-- pv_equiv track=rewrite | github.com/PeddintiKusuma/GFG_problems | Difficulty: Easy/Last seen array element/last-seen-array-element.py | lastSeenElement
-- ===== SOURCE A (Python) =====
-- def lastSeenElement(arr):
--
--     # Complete the function
--     dic={}
--     ind=0
--     for ele in arr:
--         dic[ele]=ind
--         ind=ind+1
--
--     min_val=min(dic.values())
--     for k,v in dic.items():
--         if v==min_val:
--             return k
--     return -1
-- ===== SOURCE B (Python) =====
-- def lastSeenElement(arr):
--     rest = list(arr)
--     while rest:
--         x = rest.pop(0)
--         if x not in rest:
--             return x
-- ===== Notes on version B (the rewrite author's own statement) =====
-- stated objective: simpler
-- what changed: Replaces A's last-index dictionary plus min-of-values plus key scan by a single front-to-back pass that returns the first element not occurring again later in the list.
import Mathlib
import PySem

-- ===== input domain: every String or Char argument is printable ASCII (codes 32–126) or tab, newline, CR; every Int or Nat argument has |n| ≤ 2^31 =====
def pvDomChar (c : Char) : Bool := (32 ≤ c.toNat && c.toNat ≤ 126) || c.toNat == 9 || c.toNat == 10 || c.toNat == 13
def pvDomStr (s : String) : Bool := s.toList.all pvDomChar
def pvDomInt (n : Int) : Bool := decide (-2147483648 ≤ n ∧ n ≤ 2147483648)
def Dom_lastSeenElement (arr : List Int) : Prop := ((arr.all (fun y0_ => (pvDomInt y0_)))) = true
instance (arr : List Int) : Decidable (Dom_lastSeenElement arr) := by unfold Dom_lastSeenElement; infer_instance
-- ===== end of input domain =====

-- B replaces A's last-index dictionary + min + key scan by one front-to-back pass
-- returning the first element that does not occur again later (simpler, not faster).

-- ===== PORT A =====
-- A's 'for ele in arr: dic[ele]=ind; ind=ind+1' loop, as structural recursion over the same (dic, ind) state
def buildDic : List Int → Int → PySem.Dict Int Int → PySem.Dict Int Int
  | [], _, d => d
  | e :: t, i, d => buildDic t (i + 1) (d.insert e i)

-- A's second loop 'for k,v in dic.items(): if v==min_val: return k' followed by 'return -1'
def scanA : List (Int × Int) → Int → Int
  | [], _ => -1
  | (k, v) :: t, mv => if v = mv then k else scanA t mv

def lastSeenElement (arr : List Int) : Int :=
  let dic := buildDic arr 0 PySem.Dict.empty
  match PySem.List.min? dic.values (fun v => v) with
  | none => -1          -- Python's min raises ValueError here (arr = []); excluded by Pre_
  | some mv => scanA dic.items mv

-- ===== PORT B =====
-- B's 'while rest: x = rest.pop(0); if x not in rest: return x' loop
def altGo : List Int → Int
  | [] => -1            -- loop exhausted: Python B returns None; only reachable for arr = [], excluded by Pre_
  | x :: rest => if rest.contains x then altGo rest else x

def lastSeenElement_alt (arr : List Int) : Int := altGo arr

-- ===== PRECONDITION & SPEC =====
-- A raises ValueError (min of an empty dict's values) exactly on the empty list
def Pre_lastSeenElement (arr : List Int) : Prop := arr ≠ []
instance (arr : List Int) : Decidable (Pre_lastSeenElement arr) := by unfold Pre_lastSeenElement; infer_instance
def pvWitness_lastSeenElement : List Int := [3, 1, 3, 2]

def Spec_lastSeenElement (arr : List Int) (out : Int) : Prop := out = lastSeenElement_alt arr
instance (arr : List Int) (out : Int) : Decidable (Spec_lastSeenElement arr out) := by unfold Spec_lastSeenElement; infer_instance

-- ===== CLAIM (what is proved, stated in full; the proofs are below) =====
def Claim_equal_lastSeenElement : Prop := ∀ (arr : List Int), Dom_lastSeenElement arr → Pre_lastSeenElement arr → Spec_lastSeenElement arr (lastSeenElement arr)

-- ===== LEMMAS AND PROOFS =====

-- last-occurrence index of k in l (proof-side characterisation of A's dict values)
def lastIdx? : List Int → Int → Option Int
  | [], _ => none
  | x :: t, k =>
    match lastIdx? t k with
    | some j => some (j + 1)
    | none => if k = x then some 0 else none

theorem lastIdx?_eq_none_iff (l : List Int) (k : Int) : lastIdx? l k = none ↔ k ∉ l := by
  induction l with
  | nil => simp [lastIdx?]
  | cons x t ih =>
    simp only [lastIdx?]
    cases h : lastIdx? t k with
    | some j =>
      have hkt : k ∈ t := by by_contra hk; simp [ih.mpr hk] at h
      simp [hkt]
    | none =>
      have hk : k ∉ t := ih.mp h
      by_cases hx : k = x <;> simp [hx, hk]

theorem lastIdx?_nonneg (l : List Int) (k : Int) {j : Int} (h : lastIdx? l k = some j) : 0 ≤ j := by
  induction l generalizing j with
  | nil => simp [lastIdx?] at h
  | cons x t ih =>
    simp only [lastIdx?] at h
    cases h' : lastIdx? t k with
    | some j' =>
      rw [h'] at h; simp at h
      have := ih h'; omega
    | none =>
      rw [h'] at h
      by_cases hx : k = x <;> simp [hx] at h
      omega

theorem lastIdx?_inj (l : List Int) (k₁ k₂ : Int) {j : Int}
    (h₁ : lastIdx? l k₁ = some j) (h₂ : lastIdx? l k₂ = some j) : k₁ = k₂ := by
  induction l generalizing j with
  | nil => simp [lastIdx?] at h₁
  | cons x t ih =>
    simp only [lastIdx?] at h₁ h₂
    cases e₁ : lastIdx? t k₁ with
    | some j₁ =>
      rw [e₁] at h₁; simp at h₁
      cases e₂ : lastIdx? t k₂ with
      | some j₂ =>
        rw [e₂] at h₂; simp at h₂
        have hj : j₁ = j₂ := by omega
        exact ih e₁ (hj ▸ e₂)
      | none =>
        rw [e₂] at h₂
        by_cases hx : k₂ = x <;> simp [hx] at h₂
        have := lastIdx?_nonneg t k₁ e₁
        omega
    | none =>
      rw [e₁] at h₁
      by_cases hx : k₁ = x
      · simp [hx] at h₁
        cases e₂ : lastIdx? t k₂ with
        | some j₂ =>
          rw [e₂] at h₂; simp at h₂
          have := lastIdx?_nonneg t k₂ e₂
          omega
        | none =>
          rw [e₂] at h₂
          by_cases hx2 : k₂ = x <;> simp [hx2] at h₂
          omega
      · simp [hx] at h₁

-- the dict loop computes, for every key, its last-occurrence index (offset by the start index)
theorem buildDic_get? (l : List Int) (i : Int) (d : PySem.Dict Int Int) (k : Int) :
    (buildDic l i d).get? k =
      match lastIdx? l k with
      | some j => some (i + j)
      | none => d.get? k := by
  induction l generalizing i d with
  | nil => simp [buildDic, lastIdx?]
  | cons x t ih =>
    simp only [buildDic, lastIdx?]
    rw [ih]
    cases h : lastIdx? t k with
    | some j => simp; ring_nf
    | none =>
      simp only
      rw [PySem.Dict.get?_insert]
      by_cases hx : k = x <;> simp [hx]

theorem buildDic_eq_foldl (l : List Int) (i : Int) (d : PySem.Dict Int Int) :
    buildDic l i d = (PySem.List.enumerate l i).foldl (fun d p => d.insert p.2 p.1) d := by
  induction l generalizing i d with
  | nil => simp [buildDic, PySem.List.enumerate_nil]
  | cons x t ih => simp [buildDic, PySem.List.enumerate_cons, ih]

theorem buildDic_nodup_keys (l : List Int) (i : Int) :
    (buildDic l i PySem.Dict.empty).keys.Nodup := by
  rw [buildDic_eq_foldl]
  exact PySem.Dict.nodup_keys_foldl_insert_key (PySem.List.enumerate l i)
    (fun (p : Int × Int) => p.2) (fun d p => p.1) PySem.Dict.empty PySem.Dict.nodup_keys_empty

theorem mem_items_of_get? (d : PySem.Dict Int Int) (k v : Int)
    (h : d.get? k = some v) : (k, v) ∈ d.items := by
  simp only [PySem.Dict.get?, Option.map_eq_some_iff] at h
  obtain ⟨p, hp, hv⟩ := h
  have hk : p.1 = k := by simpa using List.find?_some hp
  have hm := List.mem_of_find?_eq_some hp
  have hpe : p = (k, v) := by obtain ⟨a, b⟩ := p; simp_all
  rwa [← hpe]

-- scanA returns k₀ when (k₀, mv) is in the items and no other pair carries value mv
theorem scanA_eq (items : List (Int × Int)) (mv k₀ : Int)
    (huniq : ∀ p ∈ items, p.2 = mv → p.1 = k₀)
    (hmem : (k₀, mv) ∈ items) : scanA items mv = k₀ := by
  induction items with
  | nil => simp at hmem
  | cons p t ih =>
    obtain ⟨k, v⟩ := p
    simp only [scanA]
    by_cases hv : v = mv
    · simpa [hv] using huniq (k, v) (by simp) hv
    · rw [if_neg hv]
      apply ih (fun q hq hq2 => huniq q (List.mem_cons_of_mem _ hq) hq2)
      rcases List.mem_cons.mp hmem with h | h
      · injection h with h1 h2; exact absurd h2.symm hv
      · exact h

-- A's dict at start index 0: lookup is exactly the last-occurrence index
theorem final_get? (arr : List Int) (k : Int) :
    (buildDic arr 0 PySem.Dict.empty).get? k = lastIdx? arr k := by
  rw [buildDic_get?]
  cases h : lastIdx? arr k with
  | some j => simp
  | none => simp [PySem.Dict.get?_empty]

-- A returns any key of minimal last-occurrence index
theorem A_char (arr : List Int) (k₀ m : Int)
    (hk : lastIdx? arr k₀ = some m)
    (hmin : ∀ k j, lastIdx? arr k = some j → m ≤ j) :
    lastSeenElement arr = k₀ := by
  simp only [lastSeenElement]
  set d := buildDic arr 0 PySem.Dict.empty with hd
  have hnodup : d.keys.Nodup := buildDic_nodup_keys arr 0
  have hmemk : (k₀, m) ∈ d.items := mem_items_of_get? d k₀ m (by rw [hd, final_get?, hk])
  have hmv : m ∈ d.values := by
    simp only [PySem.Dict.values]
    exact List.mem_map.mpr ⟨(k₀, m), hmemk, rfl⟩
  cases hmin? : PySem.List.min? d.values (fun v => v) with
  | none => rw [PySem.List.min?_eq_none_iff] at hmin?; simp [hmin?] at hmv
  | some mv =>
    have hmvmem : mv ∈ d.values := PySem.List.min?_mem hmin?
    -- every value of d is a last-occurrence index, hence ≥ m
    have hval : ∀ v ∈ d.values, ∃ k, lastIdx? arr k = some v := by
      intro v hv
      simp only [PySem.Dict.values] at hv
      obtain ⟨⟨a, b⟩, hp, hp2⟩ := List.mem_map.mp hv
      simp at hp2
      subst hp2
      have := PySem.Dict.get?_of_mem_items d hp hnodup
      exact ⟨a, by rw [← final_get?, ← hd]; exact this⟩
    have hmmv : m = mv := by
      obtain ⟨k₁, hk₁⟩ := hval mv hmvmem
      have h1 : m ≤ mv := hmin k₁ mv hk₁
      have h2 : mv ≤ m := PySem.List.min?_isMin hmin? m hmv
      omega
    subst hmmv
    exact scanA_eq d.items m k₀
      (fun p hp hp2 => by
        obtain ⟨a, b⟩ := p
        simp only at hp2
        subst hp2
        have hg := PySem.Dict.get?_of_mem_items d hp hnodup
        rw [hd, final_get?] at hg
        exact lastIdx?_inj arr a k₀ hg hk)
      hmemk

-- B returns an element of minimal last-occurrence index
theorem B_char (arr : List Int) (hne : arr ≠ []) :
    ∃ m, lastIdx? arr (altGo arr) = some m ∧ ∀ k j, lastIdx? arr k = some j → m ≤ j := by
  induction arr with
  | nil => exact absurd rfl hne
  | cons x t ih =>
    by_cases hx : x ∈ t
    · have ht : t ≠ [] := by rintro rfl; simp at hx
      obtain ⟨m, hm, hmin⟩ := ih ht
      refine ⟨m + 1, ?_, ?_⟩
      · simp only [altGo]
        rw [if_pos (show t.contains x = true by simpa using hx)]
        simp only [lastIdx?, hm]
      · intro k j hj
        simp only [lastIdx?] at hj
        cases e : lastIdx? t k with
        | some j' =>
          rw [e] at hj; simp at hj
          have := hmin k j' e
          omega
        | none =>
          rw [e] at hj
          by_cases hkx : k = x
          · subst hkx
            exact absurd ((lastIdx?_eq_none_iff t k).mp e) (by simpa using hx)
          · simp [hkx] at hj
    · have hnone : lastIdx? t x = none := (lastIdx?_eq_none_iff t x).mpr hx
      refine ⟨0, ?_, ?_⟩
      · simp only [altGo]
        rw [if_neg (show ¬ t.contains x = true by simpa using hx)]
        simp [lastIdx?, hnone]
      · intro k j hj
        exact lastIdx?_nonneg _ k hj

-- ===== VERDICT (by name: the statement is the Claim_ definition above) =====
theorem lastSeenElement_spec : Claim_equal_lastSeenElement := by
  intro arr _ hpre
  unfold Spec_lastSeenElement
  obtain ⟨m, hm, hmin⟩ := B_char arr hpre
  exact A_char arr _ m hm hmin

## WHAT YOU SHOULD DO
Exact copies of the lines from the one holding "rw [if_neg (show" through the last line above, and only those, make up the answer.

## OUTPUT
        rw [if_neg (show ¬ t.contains x = true by simpa using hx)]
        simp [lastIdx?, hnone]
      · intro k j hj
        exact lastIdx?_nonneg _ k hj

-- ===== VERDICT (by name: the statement is the Claim_ definition above) =====
theorem lastSeenElement_spec : Claim_equal_lastSeenElement := by
  intro arr _ hpre
  unfold Spec_lastSeenElement
  obtain ⟨m, hm, hmin⟩ := B_char arr hpre
  exact A_char arr _ m hm hmin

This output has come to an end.